The refusal of work does not only concern workers; it specifically and above all means not wanting to be assigned a function, a role, and an identity predetermined in and by the social division of labour. From this perspective, factory worker, artist, woman, and ‘cognitive worker’ are exactly the same thing - assignations. With or without a direct boss, all are caught up in relations of exploitation and dominance. (Lazzarato, ibid, p248-9, emphasis added)
This movement up (“above all”), this elevation of the concept of the refusal of work beyond the realm of productivity, beyond the resistance to alignment, rests on this rejection of the assignment. To be assigned ones place in the world was the great principle of feudalism and the order of being instituted and maintained as a theological world. To be free of such tradition and pre-natal capture, to be free of an imposed 'place in the order of being’ was the great call of the liberal model of meritocratic work. You would get what you produced by your labour and talents, rather than accept what was given by tradition and God.





This shift, from accepting an order of being to the production of the self, is a messy process, but involved breaking up the existing territories of life. In practice this might appear as an ideological - subjective - process, but only in retrospect. In practice it involved expulsion and enclosure. Only afterwards did understanding attempt to justify the appropriation in ideas of freedom and an open horizon of roles (“you can be anything you want to be!”). It was a rejection of assignment by birth that lies at the heart of the construction of the wage labourer. So Lazzarato’s argument that the refusal of work involves a new moment of the rejection of assignment points to a transition analogous to the shift from feudal to wage forms of labour. No longer, however, a rejection of assignment by birth, the rejection of assignment now pushes back against the “social division of labour”. Yet this perhaps begins to reveal a problem.
The problem, put bluntly, is whether we are to reject any social division of labour or particular kinds of such division. In the move from feudal to wage labour the conceptual framework shifts its explanatory basis from something fixed, such as tradition or theology, towards something flexible in form but totalitarian in content, the increase in productivity. The new rejection of asignment appears to want to maintain that flexible form whilst realigning the content away from increasing productivity to something like ‘life’.
There are a million potential pitfalls every time the concept of ‘life’ is deployed and relied on. It’s vagueness and romantic content often overwhelm any argument by effectively placing the opponent into the role of death bringer, life extinguisher. At the same time it points to something beyond this time. Something beyond this particular way of doing things. It also points to something that is perhaps hidden in the bare talk of life, which is a kind of hope for a future of work that isn’t misaligned with regard life.
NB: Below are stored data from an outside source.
-- pv_equiv track=rewrite | github.com/deep-privacy/SA-toolkit | satools/satools/kaldifeature.py | NumFrames
-- ===== SOURCE A (Python) =====
-- def FirstSampleOfFrame(frame:int, window_shift:int, window_size:int, snip_edges:bool):
--     frame_shift = window_shift
--     if snip_edges:
--         return frame * frame_shift
--     else:
--         midpoint_of_frame = frame_shift * frame + frame_shift // 2
--         beginning_of_frame = midpoint_of_frame - window_size // 2
--     return beginning_of_frame
--
-- def NumFrames(num_samples:int, window_shift:int, window_size:int, snip_edges:bool, flush:bool=True):
--     frame_shift = window_shift
--     frame_length = window_size
--     if snip_edges:
--         if num_samples < frame_length:
--             return 0
--         else:
--             return 1 + ((num_samples - frame_length) // frame_shift)
--     else:
--         num_frames = (num_samples + (frame_shift // 2)) // frame_shift
--     if flush:
--         return num_frames
--
--     end_sample_of_last_frame = FirstSampleOfFrame(num_frames - 1, frame_shift, frame_length, snip_edges) + frame_length
--
--     while num_frames > 0 and end_sample_of_last_frame > num_samples:
--         num_frames -= 1
--         end_sample_of_last_frame -= frame_shift
--
--     return num_frames
-- ===== SOURCE B (Python) =====
-- def NumFrames(num_samples, window_shift, window_size, snip_edges, flush=True):
--     if snip_edges:
--         if num_samples < window_size:
--             return 0
--         return 1 + (num_samples - window_size) // window_shift
--     num_frames = (num_samples + window_shift // 2) // window_shift
--     if flush:
--         return num_frames
--     # keep only the frames whose window lies within the signal, never fewer than zero
--     fit = 1 + (num_samples - window_size + window_size // 2 - window_shift // 2) // window_shift
--     return max(0, min(num_frames, fit))
-- ===== Notes on version B (the rewrite author's own statement) =====
-- stated objective: simpler
-- what changed: The non-flush trailing-frame while loop is replaced by closed-form arithmetic: count how many frame windows fit inside the signal by one floor division and clamp into [0, num_frames]; Pre_ excludes window_shift = 0 (ZeroDivisionError, except the snip_edges short-signal early return) and negative window_shift in the non-flush non-snip branch, since a frame shift is naturally a positive sample count.
-- intended difference: On non-flush, non-snip inputs with num_samples + window_shift//2 < 0 (a negative sample count), A returns the negative base frame count while B returns 0, the intended value, since a frame count cannot be negative. — e.g. on NumFrames(-100, 10, 25, false, false): A returns -10, B returns 0
-- outside the precondition, e.g. on NumFrames(100, -10, 25, False, False): A returns -10, B returns 0; on NumFrames(-95, -10, 25, False, False): A returns 0, B returns 10
import Mathlib
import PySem

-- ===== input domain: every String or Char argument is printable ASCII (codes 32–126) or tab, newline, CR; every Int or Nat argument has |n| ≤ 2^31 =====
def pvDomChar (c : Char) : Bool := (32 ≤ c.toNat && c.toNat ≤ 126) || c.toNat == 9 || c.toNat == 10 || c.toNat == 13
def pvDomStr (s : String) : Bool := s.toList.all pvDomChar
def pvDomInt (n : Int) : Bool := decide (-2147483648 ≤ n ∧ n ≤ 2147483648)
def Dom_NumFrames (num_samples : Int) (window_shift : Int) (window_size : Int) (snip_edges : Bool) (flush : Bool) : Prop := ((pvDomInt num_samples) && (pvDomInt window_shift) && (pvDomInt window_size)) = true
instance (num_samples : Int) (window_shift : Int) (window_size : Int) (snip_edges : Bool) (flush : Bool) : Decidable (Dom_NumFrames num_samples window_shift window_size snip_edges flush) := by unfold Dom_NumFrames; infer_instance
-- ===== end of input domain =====

-- B replaces A's trailing-frame while loop with closed-form arithmetic (simpler; no iteration).

-- ===== PORT A =====
def FirstSampleOfFrame (frame : Int) (window_shift : Int) (window_size : Int) (snip_edges : Bool) : Int :=
  let frame_shift := window_shift
  if snip_edges then frame * frame_shift
  else
    let midpoint_of_frame := frame_shift * frame + PySem.Int.floordiv frame_shift 2
    let beginning_of_frame := midpoint_of_frame - PySem.Int.floordiv window_size 2
    beginning_of_frame

-- the while loop of A, fuel-bounded (each iteration decrements num_frames, so num_frames.toNat fuel suffices)
def NumFramesLoop (num_samples : Int) (frame_shift : Int) : Nat → Int → Int → Int
  | 0, n, _ => n
  | fuel+1, n, e =>
    if n > 0 ∧ e > num_samples then NumFramesLoop num_samples frame_shift fuel (n - 1) (e - frame_shift)
    else n

def NumFrames (num_samples : Int) (window_shift : Int) (window_size : Int) (snip_edges : Bool) (flush : Bool) : Int :=
  let frame_shift := window_shift
  let frame_length := window_size
  if snip_edges then
    if num_samples < frame_length then 0
    else 1 + PySem.Int.floordiv (num_samples - frame_length) frame_shift
  else
    let num_frames := PySem.Int.floordiv (num_samples + PySem.Int.floordiv frame_shift 2) frame_shift
    if flush then num_frames
    else
      let end_sample_of_last_frame :=
        FirstSampleOfFrame (num_frames - 1) frame_shift frame_length snip_edges + frame_length
      NumFramesLoop num_samples frame_shift num_frames.toNat num_frames end_sample_of_last_frame

-- ===== PORT B =====
def NumFrames_alt (num_samples : Int) (window_shift : Int) (window_size : Int) (snip_edges : Bool) (flush : Bool) : Int :=
  if snip_edges then
    if num_samples < window_size then 0
    else 1 + PySem.Int.floordiv (num_samples - window_size) window_shift
  else
    let num_frames := PySem.Int.floordiv (num_samples + PySem.Int.floordiv window_shift 2) window_shift
    if flush then num_frames
    else
      let fit := 1 + PySem.Int.floordiv
        (num_samples - window_size + PySem.Int.floordiv window_size 2 - PySem.Int.floordiv window_shift 2)
        window_shift
      max 0 (min num_frames fit)

-- ===== PRECONDITION & SPEC =====
-- Pre_ excludes window_shift = 0, where A raises ZeroDivisionError (except the snip_edges
-- short-signal case that returns 0 before dividing), and negative window_shift in the
-- non-flush, non-snip branch: a frame shift is naturally a positive number of samples, and
-- A's trailing-frame loop behaviour under a negative shift is outside that natural domain.
def Pre_NumFrames (num_samples : Int) (window_shift : Int) (window_size : Int) (snip_edges : Bool) (flush : Bool) : Prop :=
  (window_shift ≠ 0 ∨ (snip_edges = true ∧ num_samples < window_size)) ∧
  (window_shift > 0 ∨ snip_edges = true ∨ flush = true)
instance (num_samples : Int) (window_shift : Int) (window_size : Int) (snip_edges : Bool) (flush : Bool) : Decidable (Pre_NumFrames num_samples window_shift window_size snip_edges flush) := by unfold Pre_NumFrames; infer_instance

def pvWitness_NumFrames : Int × Int × Int × Bool × Bool := (100, 10, 25, false, false)

-- On non-flush, non-snip inputs whose sample count makes the base frame count negative
-- (num_samples + window_shift//2 < 0), A returns that negative frame count; B returns 0,
-- the intended value, since a frame count cannot be negative.
def D_NumFrames (num_samples : Int) (window_shift : Int) (window_size : Int) (snip_edges : Bool) (flush : Bool) : Prop :=
  snip_edges = false ∧ flush = false ∧ num_samples + PySem.Int.floordiv window_shift 2 < 0
instance (num_samples : Int) (window_shift : Int) (window_size : Int) (snip_edges : Bool) (flush : Bool) : Decidable (D_NumFrames num_samples window_shift window_size snip_edges flush) := by unfold D_NumFrames; infer_instance

def Spec_NumFrames (num_samples : Int) (window_shift : Int) (window_size : Int) (snip_edges : Bool) (flush : Bool) (out : Int) : Prop := ¬ D_NumFrames num_samples window_shift window_size snip_edges flush → out = NumFrames_alt num_samples window_shift window_size snip_edges flush
instance (num_samples : Int) (window_shift : Int) (window_size : Int) (snip_edges : Bool) (flush : Bool) (out : Int) : Decidable (Spec_NumFrames num_samples window_shift window_size snip_edges flush out) := by unfold Spec_NumFrames; infer_instance

def pvDiffWitness_NumFrames : Int × Int × Int × Bool × Bool := (-100, 10, 25, false, false)
def pvDiffWitnessOut_NumFrames : Int × Int := (-10, 0)

-- ===== CLAIM (what is proved, stated in full; the proofs are below) =====
def Claim_unchanged_NumFrames : Prop := ∀ (num_samples : Int) (window_shift : Int) (window_size : Int) (snip_edges : Bool) (flush : Bool), Dom_NumFrames num_samples window_shift window_size snip_edges flush → Pre_NumFrames num_samples window_shift window_size snip_edges flush → Spec_NumFrames num_samples window_shift window_size snip_edges flush (NumFrames num_samples window_shift window_size snip_edges flush)
def Claim_changed_NumFrames : Prop := Dom_NumFrames (pvDiffWitness_NumFrames.1) (pvDiffWitness_NumFrames.2.1) (pvDiffWitness_NumFrames.2.2.1) (pvDiffWitness_NumFrames.2.2.2.1) (pvDiffWitness_NumFrames.2.2.2.2) ∧ Pre_NumFrames (pvDiffWitness_NumFrames.1) (pvDiffWitness_NumFrames.2.1) (pvDiffWitness_NumFrames.2.2.1) (pvDiffWitness_NumFrames.2.2.2.1) (pvDiffWitness_NumFrames.2.2.2.2) ∧ D_NumFrames (pvDiffWitness_NumFrames.1) (pvDiffWitness_NumFrames.2.1) (pvDiffWitness_NumFrames.2.2.1) (pvDiffWitness_NumFrames.2.2.2.1) (pvDiffWitness_NumFrames.2.2.2.2) ∧ NumFrames (pvDiffWitness_NumFrames.1) (pvDiffWitness_NumFrames.2.1) (pvDiffWitness_NumFrames.2.2.1) (pvDiffWitness_NumFrames.2.2.2.1) (pvDiffWitness_NumFrames.2.2.2.2) = pvDiffWitnessOut_NumFrames.1 ∧ NumFrames_alt (pvDiffWitness_NumFrames.1) (pvDiffWitness_NumFrames.2.1) (pvDiffWitness_NumFrames.2.2.1) (pvDiffWitness_NumFrames.2.2.2.1) (pvDiffWitness_NumFrames.2.2.2.2) = pvDiffWitnessOut_NumFrames.2 ∧ pvDiffWitnessOut_NumFrames.1 ≠ pvDiffWitnessOut_NumFrames.2
def Claim_exact_NumFrames : Prop := ∀ (num_samples : Int) (window_shift : Int) (window_size : Int) (snip_edges : Bool) (flush : Bool), Dom_NumFrames num_samples window_shift window_size snip_edges flush → Pre_NumFrames num_samples window_shift window_size snip_edges flush → D_NumFrames num_samples window_shift window_size snip_edges flush → NumFrames num_samples window_shift window_size snip_edges flush ≠ NumFrames_alt num_samples window_shift window_size snip_edges flush

-- ===== LEMMAS AND PROOFS =====

-- closed form of A's loop for a positive shift
theorem numFramesLoop_pos (s sh : Int) (hsh : 0 < sh) :
    ∀ (fuel : Nat) (n e : Int), n.toNat ≤ fuel →
      NumFramesLoop s sh fuel n e =
        if n ≤ 0 ∨ e ≤ s then n else max 0 (n + PySem.Int.floordiv (s - e) sh) := by
  intro fuel
  induction fuel with
  | zero =>
    intro n e hf
    have hn : n ≤ 0 := by omega
    simp [NumFramesLoop, hn]
  | succ k ih =>
    intro n e hf
    by_cases hc : n > 0 ∧ e > s
    · have hrec : NumFramesLoop s sh (k+1) n e = NumFramesLoop s sh k (n-1) (e-sh) := by
        simp [NumFramesLoop, hc]
      rw [hrec, ih (n-1) (e-sh) (by omega)]
      have hns : ¬ (n ≤ 0 ∨ e ≤ s) := by omega
      rw [if_neg hns]
      by_cases h2 : (n - 1 ≤ 0 ∨ e - sh ≤ s)
      · rw [if_pos h2]
        rcases h2 with h2 | h2
        · -- n = 1
          have hn1 : n = 1 := by omega
          by_cases h3 : e - sh ≤ s
          · have hd : PySem.Int.floordiv (s - e) sh = -1 := by
              rw [PySem.Int.floordiv_eq_iff_of_pos hsh]; constructor <;> nlinarith [hc.2]
            omega
          · have hd : PySem.Int.floordiv (s - e) sh < -1 := by
              rw [PySem.Int.floordiv_lt_iff_lt_mul hsh]; nlinarith
            omega
        · have hd : PySem.Int.floordiv (s - e) sh = -1 := by
            rw [PySem.Int.floordiv_eq_iff_of_pos hsh]; constructor <;> nlinarith [hc.2]
          omega
      · rw [if_neg h2]
        have hstep : PySem.Int.floordiv (s - (e - sh)) sh = PySem.Int.floordiv (s - e) sh + 1 := by
          simp only [PySem.Int.floordiv_eq_ediv_of_pos hsh]
          have : s - (e - sh) = (s - e) + 1 * sh := by ring
          rw [this, Int.add_mul_ediv_right _ _ (by omega : sh ≠ 0)]
        rw [hstep]; omega
    · have : NumFramesLoop s sh (k+1) n e = n := by simp [NumFramesLoop, hc]
      rw [this, if_pos (by omega)]

-- ===== VERDICT (by name: the statement is the Claim_ definition above) =====
theorem NumFrames_spec : Claim_unchanged_NumFrames := by
  intro ns sh ws snip flush _hdom hpre
  unfold Spec_NumFrames
  intro hnd
  unfold NumFrames NumFrames_alt FirstSampleOfFrame
  cases snip with
  | true => simp
  | false =>
    simp only [Bool.false_eq_true, if_false]
    set n : Int := PySem.Int.floordiv (ns + PySem.Int.floordiv sh 2) sh with hn
    cases flush with
    | true => simp
    | false =>
      simp only [Bool.false_eq_true, if_false]
      have hpos : 0 < sh := by
        rcases hpre.2 with h | h | h
        · exact h
        · exact absurd h (by simp)
        · exact absurd h (by simp)
      have hnneg : 0 ≤ ns + PySem.Int.floordiv sh 2 := by
        unfold D_NumFrames at hnd; push_neg at hnd
        exact hnd rfl rfl
      have hn0 : 0 ≤ n := by
        rw [hn, PySem.Int.floordiv_eq_ediv_of_pos hpos]
        exact Int.ediv_nonneg hnneg (by omega)
      set e : Int := sh * (n - 1) + PySem.Int.floordiv sh 2 - PySem.Int.floordiv ws 2 + ws with he
      set base : Int := ns - ws + PySem.Int.floordiv ws 2 - PySem.Int.floordiv sh 2 with hbase
      set fit : Int := 1 + PySem.Int.floordiv base sh with hfit
      show NumFramesLoop ns sh n.toNat n (sh * (n - 1) + PySem.Int.floordiv sh 2 - PySem.Int.floordiv ws 2 + ws) = max 0 (min n fit)
      rw [show sh * (n - 1) + PySem.Int.floordiv sh 2 - PySem.Int.floordiv ws 2 + ws = e from he.symm,
          numFramesLoop_pos ns sh hpos n.toNat n e (le_refl _)]
      have hshift : PySem.Int.floordiv (ns - e) sh = PySem.Int.floordiv base sh - (n - 1) := by
        simp only [PySem.Int.floordiv_eq_ediv_of_pos hpos]
        have : ns - e = base + sh * (-(n - 1)) := by rw [he, hbase]; ring
        rw [this, Int.add_mul_ediv_left _ _ (by omega : sh ≠ 0)]; ring
      by_cases hes : e ≤ ns
      · rw [if_pos (Or.inr hes)]
        -- frame n-1 fits, so fit ≥ n
        have hle : n - 1 ≤ PySem.Int.floordiv base sh := by
          rw [PySem.Int.le_floordiv_iff_mul_le hpos]
          have : (n - 1) * sh = sh * (n - 1) := by ring
          rw [this]; omega
        omega
      · push_neg at hes
        by_cases hz : n ≤ 0
        · rw [if_pos (Or.inl hz)]
          have hlt : PySem.Int.floordiv base sh < n - 1 := by
            rw [PySem.Int.floordiv_lt_iff_lt_mul hpos]; nlinarith
          omega
        · rw [if_neg (by omega : ¬ (n ≤ 0 ∨ e ≤ ns)), hshift]
          have hlt : PySem.Int.floordiv base sh < n - 1 := by
            rw [PySem.Int.floordiv_lt_iff_lt_mul hpos]; nlinarith
          omega

theorem NumFrames_changed : Claim_changed_NumFrames := by unfold Claim_changed_NumFrames; decide

theorem NumFrames_tight : Claim_exact_NumFrames := by
  intro ns sh ws snip flush _hdom hpre hd
  obtain ⟨hsnip, hflush, hneg⟩ := hd
  subst hsnip; subst hflush
  have hpos : 0 < sh := by
    rcases hpre.2 with h | h | h
    · exact h
    · exact absurd h (by simp)
    · exact absurd h (by simp)
  unfold NumFrames NumFrames_alt
  simp only [Bool.false_eq_true, if_false]
  set n : Int := PySem.Int.floordiv (ns + PySem.Int.floordiv sh 2) sh with hn
  have hnneg : n < 0 := by
    rw [hn, PySem.Int.floordiv_lt_iff_lt_mul hpos]
    omega
  have hfuel : n.toNat = 0 := by omega
  show NumFramesLoop ns sh n.toNat n _ ≠ max 0 (min n _)
  rw [hfuel]
  show n ≠ max 0 (min n _)
  have : 0 ≤ max 0 (min n (1 + PySem.Int.floordiv (ns - ws + PySem.Int.floordiv ws 2 - PySem.Int.floordiv sh 2) sh)) := le_max_left _ _
  omega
Work without Hope draws nectar in a sieve,
And Hope without an object cannot live.
Coleridge, Work Without Hope
I use this concept of disalienation in part as derived from the work of Camille Robcis by that same name, a text that focuses on the institutional psychoanalytic movement. Disalienation - Politics, Philosophy, and Radical Psychiatry in Postwar France, Chicago 2021.
It’s interesting to note that there is much debate in the field of machine learning and intelligence around this concept of alignment - there, more often than not, the issue is naively posed in ‘universal’ terms, as alignment with ‘human values’ (as though there were not precsiely an already existing and ongoing struggle over those values at the heart of human society). ‘Never forget the class war’ is the simple methodological principle that should be used to prevent such naivete.
Willing Slaves of Capital: Spinoza and Marx on Desire, Frederic Lordon, Verso 2014.